Porque, por otra parte, esos mismos
funcionarios tienen también sus derechos —y sus deberes antes quienes los
eligieron— y tratarán de limitar que esa política nacional afecte a sus
territorios. Pero, ¿cómo impedirlo si involuntariamente han sido colocados en
el centro del problema? Y qué precio están dispuestos a pagar, no esos mismos
electores sino todos los residentes en esta ciudad, cuando el empecinamiento en
posiciones anteriores implique desde la pérdida de negocios hasta
incomodidades. ¿Qué sentido tiene oponerse a la apertura de un consulado cubano
en Miami, cuando esta ciudad será el centro ideal para la tramitación de visas,
pasaportes y otros documentos, por la cantidad de posibles viajeros y la cercanía
con la isla?
Más allá de la retórica política, el
procedimiento establecido para que un estadounidense viajara a la isla, por el
Departamento del Tesoro de EEUU, era la principal garantía para que las
limitadas ganancias producto de la visita fueran a parar a los establecimientos
turísticos propiedad del Estado cubano. En igual medida, las restricciones en
los vuelos de los cubanoamericanos imponían la necesidad de recurrir a vuelos
fletados y agencias de viaje y “charteadores” autorizados tanto por el gobierno
estadounidense como permitidas por el régimen de La Habana.

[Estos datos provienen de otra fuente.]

-- pv_equiv track=rewrite | github.com/rap2montemayor/Programming-Problems | CF/1343/C.py | getNegativeSegments
-- ===== SOURCE A (Python) =====
-- def getNegativeSegments(a):
--     negSegments = set()
--     start, end = 0, 0
--     insegment = False
--     for i in range(len(a)):
--         if a[i] < 0 and insegment == False:
--             insegment = True
--             start = i
--         if a[i] > 0  and insegment == True:
--             insegment = False
--             end = i
--             negSegments.add((start,end))
--     if insegment == True:
--         negSegments.add((start,len(a)))
--
--     return negSegments
-- ===== SOURCE B (Python) =====
-- def getNegativeSegments(a):
--     n = len(a)
--     res = set()
--     cuts = [i for i in range(n) if a[i] > 0] + [n]
--     lo = 0
--     for b in cuts:
--         s = next((j for j in range(lo, b) if a[j] < 0), None)
--         if s is not None:
--             res.add((s, b))
--         lo = b + 1
--     return res
-- ===== Notes on version B (the rewrite author's own statement) =====
-- stated objective: alternative
-- what changed: Replaces A's single flag-driven scan (insegment state machine) by a two-phase form: first collect the cut points (indices of positive elements, plus len(a)), then for each chunk between consecutive cuts emit (first negative index in the chunk, cut) if the chunk contains a negative.
import Mathlib
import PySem

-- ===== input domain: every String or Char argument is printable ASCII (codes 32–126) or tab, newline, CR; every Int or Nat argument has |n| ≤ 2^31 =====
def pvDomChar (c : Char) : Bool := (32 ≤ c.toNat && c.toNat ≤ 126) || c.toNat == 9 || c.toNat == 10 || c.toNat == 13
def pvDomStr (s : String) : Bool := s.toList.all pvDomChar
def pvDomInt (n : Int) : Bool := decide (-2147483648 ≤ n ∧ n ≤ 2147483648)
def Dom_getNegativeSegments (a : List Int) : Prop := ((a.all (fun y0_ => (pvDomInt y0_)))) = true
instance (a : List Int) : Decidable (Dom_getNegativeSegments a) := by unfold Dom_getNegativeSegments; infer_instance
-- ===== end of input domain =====

-- B replaces A's single flag-driven scan by a two-phase form: cut the index range at the
-- positive positions, then report the first negative of each chunk (objective: alternative).

-- ===== PORT A =====
-- literal transliteration of A: one pass over range(len(a)) with (segs, start, end, insegment) state
def getNegativeSegments (a : List Int) : List (Int × Int) :=
  let st := (PySem.List.pyRange 0 (a.length : Int) 1).foldl
    (fun (st : PySem.Set (Int × Int) × Int × Int × Bool) (i : Int) =>
      let p := if PySem.List.pyGetD a i 0 < 0 ∧ st.2.2.2 = false then (true, i) else (st.2.2.2, st.2.1)
      if PySem.List.pyGetD a i 0 > 0 ∧ p.1 = true then
        (PySem.Set.add st.1 (p.2, i), p.2, i, false)
      else (st.1, p.2, st.2.2.1, p.1))
    (PySem.Set.empty, 0, 0, false)
  if st.2.2.2 = true then PySem.Set.add st.1 (st.2.1, (a.length : Int)) else st.1

-- ===== PORT B =====
-- literal transliteration of B: cuts = positive indices ++ [n]; per cut, first negative since lo
def getNegativeSegments_alt (a : List Int) : List (Int × Int) :=
  let n : Int := (a.length : Int)
  let cuts := (PySem.List.pyRange 0 n 1).filter (fun i => decide (PySem.List.pyGetD a i 0 > 0)) ++ [n]
  let st := cuts.foldl
    (fun (st : PySem.Set (Int × Int) × Int) (b : Int) =>
      match (PySem.List.pyRange st.2 b 1).find? (fun j => decide (PySem.List.pyGetD a j 0 < 0)) with
      | some s => (PySem.Set.add st.1 (s, b), b + 1)
      | none => (st.1, b + 1))
    (PySem.Set.empty, 0)
  st.1

-- ===== PRECONDITION & SPEC =====
def Spec_getNegativeSegments (a : List Int) (out : List (Int × Int)) : Prop := out = getNegativeSegments_alt a
instance (a : List Int) (out : List (Int × Int)) : Decidable (Spec_getNegativeSegments a out) := by unfold Spec_getNegativeSegments; infer_instance

-- ===== CLAIM (what is proved, stated in full; the proofs are below) =====
def Claim_equal_getNegativeSegments : Prop := ∀ (a : List Int), Dom_getNegativeSegments a → Spec_getNegativeSegments a (getNegativeSegments a)

-- ===== LEMMAS AND PROOFS =====

-- the common index-based specification: scan indices upward; st = none (outside a segment)
-- or some s (inside a segment opened at s)
def specIdx (a : List Int) (k : Int) (st : Option Int) : List (Int × Int) :=
  if _h : k < (a.length : Int) then
    match st with
    | none => if PySem.List.pyGetD a k 0 < 0 then specIdx a (k+1) (some k) else specIdx a (k+1) none
    | some s => if PySem.List.pyGetD a k 0 > 0 then (s, k) :: specIdx a (k+1) none else specIdx a (k+1) (some s)
  else match st with
    | none => []
    | some s => [(s, (a.length : Int))]
termination_by ((a.length : Int) - k).toNat
decreasing_by all_goals omega

def stepA (a : List Int) (st : PySem.Set (Int × Int) × Int × Int × Bool) (i : Int) :
    PySem.Set (Int × Int) × Int × Int × Bool :=
  let p := if PySem.List.pyGetD a i 0 < 0 ∧ st.2.2.2 = false then (true, i) else (st.2.2.2, st.2.1)
  if PySem.List.pyGetD a i 0 > 0 ∧ p.1 = true then
    (PySem.Set.add st.1 (p.2, i), p.2, i, false)
  else (st.1, p.2, st.2.2.1, p.1)

def stepB (a : List Int) (st : PySem.Set (Int × Int) × Int) (b : Int) : PySem.Set (Int × Int) × Int :=
  match (PySem.List.pyRange st.2 b 1).find? (fun j => decide (PySem.List.pyGetD a j 0 < 0)) with
  | some s => (PySem.Set.add st.1 (s, b), b + 1)
  | none => (st.1, b + 1)

lemma portA_eq (a : List Int) :
    getNegativeSegments a =
      (let st := (PySem.List.pyRange 0 (a.length : Int) 1).foldl (stepA a) (PySem.Set.empty, 0, 0, false)
       if st.2.2.2 = true then PySem.Set.add st.1 (st.2.1, (a.length : Int)) else st.1) := rfl

lemma portB_eq (a : List Int) :
    getNegativeSegments_alt a =
      (((PySem.List.pyRange 0 (a.length : Int) 1).filter
          (fun i => decide (PySem.List.pyGetD a i 0 > 0)) ++ [(a.length : Int)]).foldl
        (stepB a) (PySem.Set.empty, 0)).1 := rfl

lemma find?_pyRange_none (p : Int → Bool) (lo b : Int)
    (h : ∀ j : Int, lo ≤ j → j < b → ¬ p j = true) :
    (PySem.List.pyRange lo b 1).find? p = none := by
  rw [List.find?_eq_none]
  intro x hx
  rw [PySem.List.mem_pyRange_one] at hx
  exact h x hx.1 hx.2

lemma find?_pyRange_some (p : Int → Bool) (lo s b : Int) (hlos : lo ≤ s) (hsb : s < b)
    (hs : p s = true) (h : ∀ j : Int, lo ≤ j → j < s → ¬ p j = true) :
    (PySem.List.pyRange lo b 1).find? p = some s := by
  rw [PySem.List.pyRange_one_append lo s b hlos (le_of_lt hsb), List.find?_append,
      find?_pyRange_none p lo s h, PySem.List.pyRange_one_cons hsb]
  simp [hs]

-- invariant carried by B's fold state (r, lo) relative to scan position k and spec state st
def segInv (a : List Int) (lo k : Int) (st : Option Int) : Prop :=
  match st with
  | none => ∀ j : Int, lo ≤ j → j < k → PySem.List.pyGetD a j 0 = 0
  | some s => lo ≤ s ∧ s < k ∧ PySem.List.pyGetD a s 0 < 0 ∧
      (∀ j : Int, lo ≤ j → j < s → 0 ≤ PySem.List.pyGetD a j 0) ∧
      (∀ j : Int, lo ≤ j → j < k → PySem.List.pyGetD a j 0 ≤ 0)

lemma Amain (a : List Int) : ∀ (m : Nat) (k : Int) (r : PySem.Set (Int × Int)) (s e : Int) (b : Bool),
    ((a.length : Int) - k).toNat ≤ m →
    (let st := (PySem.List.pyRange k (a.length : Int) 1).foldl (stepA a) (r, s, e, b)
     if st.2.2.2 = true then PySem.Set.add st.1 (st.2.1, (a.length : Int)) else st.1)
    = (specIdx a k (if b then some s else none)).foldl PySem.Set.add r := by
  intro m
  induction m with
  | zero =>
    intro k r s e b hm
    have hk : (a.length : Int) ≤ k := by omega
    rw [PySem.List.pyRange_one_eq_nil hk, specIdx.eq_def]
    rw [dif_neg (by omega)]
    cases b <;> simp [List.foldl]
  | succ m ih =>
    intro k r s e b hm
    by_cases hk : k < (a.length : Int)
    · rw [PySem.List.pyRange_one_cons hk, List.foldl_cons, specIdx.eq_def, dif_pos hk]
      have hm' : ((a.length : Int) - (k+1)).toNat ≤ m := by omega
      by_cases hneg : PySem.List.pyGetD a k 0 < 0
      · by_cases hb : b
        · subst hb
          have : stepA a (r, s, e, true) k = (r, s, e, true) := by
            simp [stepA, hneg, show ¬ PySem.List.pyGetD a k 0 > 0 by omega]
          rw [this, ih (k+1) r s e true hm']
          simp [show ¬ PySem.List.pyGetD a k 0 > 0 by omega]
        · simp only [Bool.not_eq_true] at hb; subst hb
          have : stepA a (r, s, e, false) k = (r, k, e, true) := by
            simp [stepA, hneg, show ¬ PySem.List.pyGetD a k 0 > 0 by omega]
          rw [this, ih (k+1) r k e true hm']
          simp [hneg]
      · by_cases hpos : PySem.List.pyGetD a k 0 > 0
        · by_cases hb : b
          · subst hb
            have : stepA a (r, s, e, true) k = (PySem.Set.add r (s, k), s, k, false) := by
              simp [stepA, hneg, hpos]
            rw [this, ih (k+1) (PySem.Set.add r (s, k)) s k false hm']
            simp [hpos, List.foldl_cons]
          · simp only [Bool.not_eq_true] at hb; subst hb
            have : stepA a (r, s, e, false) k = (r, s, e, false) := by
              simp [stepA, hneg, hpos]
            rw [this, ih (k+1) r s e false hm']
            simp [hneg]
        · by_cases hb : b
          · subst hb
            have : stepA a (r, s, e, true) k = (r, s, e, true) := by
              simp [stepA, hneg, hpos]
            rw [this, ih (k+1) r s e true hm']
            simp [hpos]
          · simp only [Bool.not_eq_true] at hb; subst hb
            have : stepA a (r, s, e, false) k = (r, s, e, false) := by
              simp [stepA, hneg, hpos]
            rw [this, ih (k+1) r s e false hm']
            simp [hneg]
    · rw [PySem.List.pyRange_one_eq_nil (by omega), specIdx.eq_def, dif_neg hk]
      cases b <;> simp [List.foldl]

lemma Bend (a : List Int) (lo : Int) (r : PySem.Set (Int × Int)) (st : Option Int)
    (_hlo : 0 ≤ lo) (_hlon : lo ≤ (a.length : Int)) (hinv : segInv a lo (a.length : Int) st) :
    (((PySem.List.pyRange (a.length : Int) (a.length : Int) 1).filter
        (fun i => decide (PySem.List.pyGetD a i 0 > 0)) ++ [(a.length : Int)]).foldl
      (stepB a) (r, lo)).1
    = (specIdx a (a.length : Int) st).foldl PySem.Set.add r := by
  rw [PySem.List.pyRange_one_eq_nil (le_refl _)]
  rw [specIdx.eq_def, dif_neg (lt_irrefl _)]
  match st with
  | none =>
    have hfind : (PySem.List.pyRange lo (a.length : Int) 1).find?
        (fun j => decide (PySem.List.pyGetD a j 0 < 0)) = none := by
      apply find?_pyRange_none
      intro j hj1 hj2
      simp [hinv j hj1 hj2]
    simp [stepB, hfind]
  | some s =>
    obtain ⟨h1, h2, h3, h4, h5⟩ := hinv
    have hfind : (PySem.List.pyRange lo (a.length : Int) 1).find?
        (fun j => decide (PySem.List.pyGetD a j 0 < 0)) = some s := by
      apply find?_pyRange_some _ _ _ _ h1 h2 (by simp [h3])
      intro j hj1 hj2
      have := h4 j hj1 hj2
      simp; omega
    simp [stepB, hfind]

lemma Bmain (a : List Int) : ∀ (m : Nat) (k lo : Int) (r : PySem.Set (Int × Int)) (st : Option Int),
    ((a.length : Int) - k).toNat ≤ m → 0 ≤ lo → lo ≤ k → k ≤ (a.length : Int) → segInv a lo k st →
    (((PySem.List.pyRange k (a.length : Int) 1).filter
        (fun i => decide (PySem.List.pyGetD a i 0 > 0)) ++ [(a.length : Int)]).foldl
      (stepB a) (r, lo)).1
    = (specIdx a k st).foldl PySem.Set.add r := by
  intro m
  induction m with
  | zero =>
    intro k lo r st hm hlo hlok hkn hinv
    have hk : k = (a.length : Int) := by omega
    subst hk
    exact Bend a lo r st hlo hlok hinv
  | succ m ih =>
    intro k lo r st hm hlo hlok hkn hinv
    by_cases hk : k < (a.length : Int)
    · rw [PySem.List.pyRange_one_cons hk, List.filter_cons]
      have hm' : ((a.length : Int) - (k+1)).toNat ≤ m := by omega
      by_cases hpos : PySem.List.pyGetD a k 0 > 0
      · rw [if_pos (by simpa using hpos), List.cons_append, List.foldl_cons]
        match st with
        | none =>
          have hfind : (PySem.List.pyRange lo k 1).find?
              (fun j => decide (PySem.List.pyGetD a j 0 < 0)) = none := by
            apply find?_pyRange_none
            intro j hj1 hj2
            simp [hinv j hj1 hj2]
          rw [show stepB a (r, lo) k = (r, k + 1) by simp [stepB, hfind]]
          rw [ih (k+1) (k+1) r none hm' (by omega) (le_refl _) (by omega)
                (by intro j hj1 hj2; omega)]
          conv_rhs => rw [specIdx.eq_def]
          simp [hk, show ¬ PySem.List.pyGetD a k 0 < 0 by omega]
        | some s =>
          obtain ⟨h1, h2, h3, h4, h5⟩ := hinv
          have hfind : (PySem.List.pyRange lo k 1).find?
              (fun j => decide (PySem.List.pyGetD a j 0 < 0)) = some s := by
            apply find?_pyRange_some _ _ _ _ h1 h2 (by simp [h3])
            intro j hj1 hj2
            have := h4 j hj1 hj2
            simp; omega
          rw [show stepB a (r, lo) k = (PySem.Set.add r (s, k), k + 1) by simp [stepB, hfind]]
          rw [ih (k+1) (k+1) (PySem.Set.add r (s, k)) none hm' (by omega) (le_refl _) (by omega)
                (by intro j hj1 hj2; omega)]
          conv_rhs => rw [specIdx.eq_def]
          simp [hk, hpos, List.foldl_cons]
      · rw [if_neg (by simpa using hpos)]
        match st with
        | none =>
          by_cases hneg : PySem.List.pyGetD a k 0 < 0
          · rw [ih (k+1) lo r (some k) hm' hlo (by omega) (by omega)
                  ⟨hlok, by omega, hneg,
                   by intro j hj1 hj2; have := hinv j hj1 hj2; omega,
                   by intro j hj1 hj2
                      by_cases hjk : j < k
                      · have := hinv j hj1 hjk; omega
                      · have : j = k := by omega
                        subst this; omega⟩]
            conv_rhs => rw [specIdx.eq_def]
            simp [hk, hneg]
          · rw [ih (k+1) lo r none hm' hlo (by omega) (by omega)
                  (by intro j hj1 hj2
                      by_cases hjk : j < k
                      · exact hinv j hj1 hjk
                      · have : j = k := by omega
                        subst this; omega)]
            conv_rhs => rw [specIdx.eq_def]
            simp [hk, hneg]
        | some s =>
          obtain ⟨h1, h2, h3, h4, h5⟩ := hinv
          rw [ih (k+1) lo r (some s) hm' hlo (by omega) (by omega)
                ⟨h1, by omega, h3, h4,
                 by intro j hj1 hj2
                    by_cases hjk : j < k
                    · exact h5 j hj1 hjk
                    · have : j = k := by omega
                      subst this; omega⟩]
          conv_rhs => rw [specIdx.eq_def]
          simp [hk, hpos]
    · have hk' : k = (a.length : Int) := by omega
      subst hk'
      exact Bend a lo r st hlo hlok hinv

-- ===== VERDICT (by name: the statement is the Claim_ definition above) =====
theorem getNegativeSegments_spec : Claim_equal_getNegativeSegments := by
  intro a _
  unfold Spec_getNegativeSegments
  rw [portA_eq, portB_eq,
      Amain a ((a.length : Int) - 0).toNat 0 PySem.Set.empty 0 0 false (le_refl _),
      Bmain a ((a.length : Int) - 0).toNat 0 0 PySem.Set.empty none (le_refl _) (le_refl _)
        (le_refl _) (by positivity) (by intro j h1 h2; omega)]
  simp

Las nuevas medidas abren la posibilidad
de un cambio en la forma tradicional “de hacer negocios” por parte de La
Habana. Por décadas imperó la mentalidad de la limitación, con el objetivo de
sacar lo máximo a los menos (cubanoamericanos). Pero la alternativa actual es
que esos menos (cubanoamericanos) ya son más (al ampliar las categorías de
viajes de los estadounidenses) y dentro de pocos sean muchos (con el turismo
estadounidense ilimitado).
De pronto —y el dato ha sido escamoteado
persistentemente por quienes se oponen a los cambios— un estadounidense podrá
hospedarse en la vivienda de unos cubanos, sin tener que pagar su estancia a un
hotel en manos del gobierno, y mantener durante su viaje una cercanía con el
pueblo de la isla que no solo ha sido negada por el régimen —lo que siempre se
repite— sino también por Washington.
Está por verse si el gobierno de La
Habana aceptará el reto —un poco esquemáticamente podría catalogarse de un
cambio de la mentalidad de Fidel a la de Raúl— que implica permitir una menor
concentración del poder —económico— para obtener mayores ganancias. Ello
implica, en parte, el abandono del principio de la escasez como método
represivo y el ampliar el tránsito de un sistema totalitario a un régimen
autoritario que en pequeñas dosis se realiza en Cuba.
Si la política en Miami se define por su
carácter reactivo frente a lo que ocurre en la isla —la iniciativa se perdió en
esta ciudad hace décadas—, el nuevo escenario implicará una reacción profunda.
¿Podrá esta ciudad mantenerse al margen de un cambio de esta naturaleza llegado
desde La Habana? Apostar a un “nuevo castrismo” es insensato. No se trata de
eso. El error sostenido por años desde el exilio es intentar todos los días una
nueva “estrategia” —que en muchos casos no pasa de una entelequia producto de
tres o cuatro— cuando el enemigo se ha definido en su actuación por ser el
único táctico en un país caracterizado históricamente por producir estrategas:
en ello no se distinguen Raúl y Fidel Castro: ambos comparten igual mentalidad.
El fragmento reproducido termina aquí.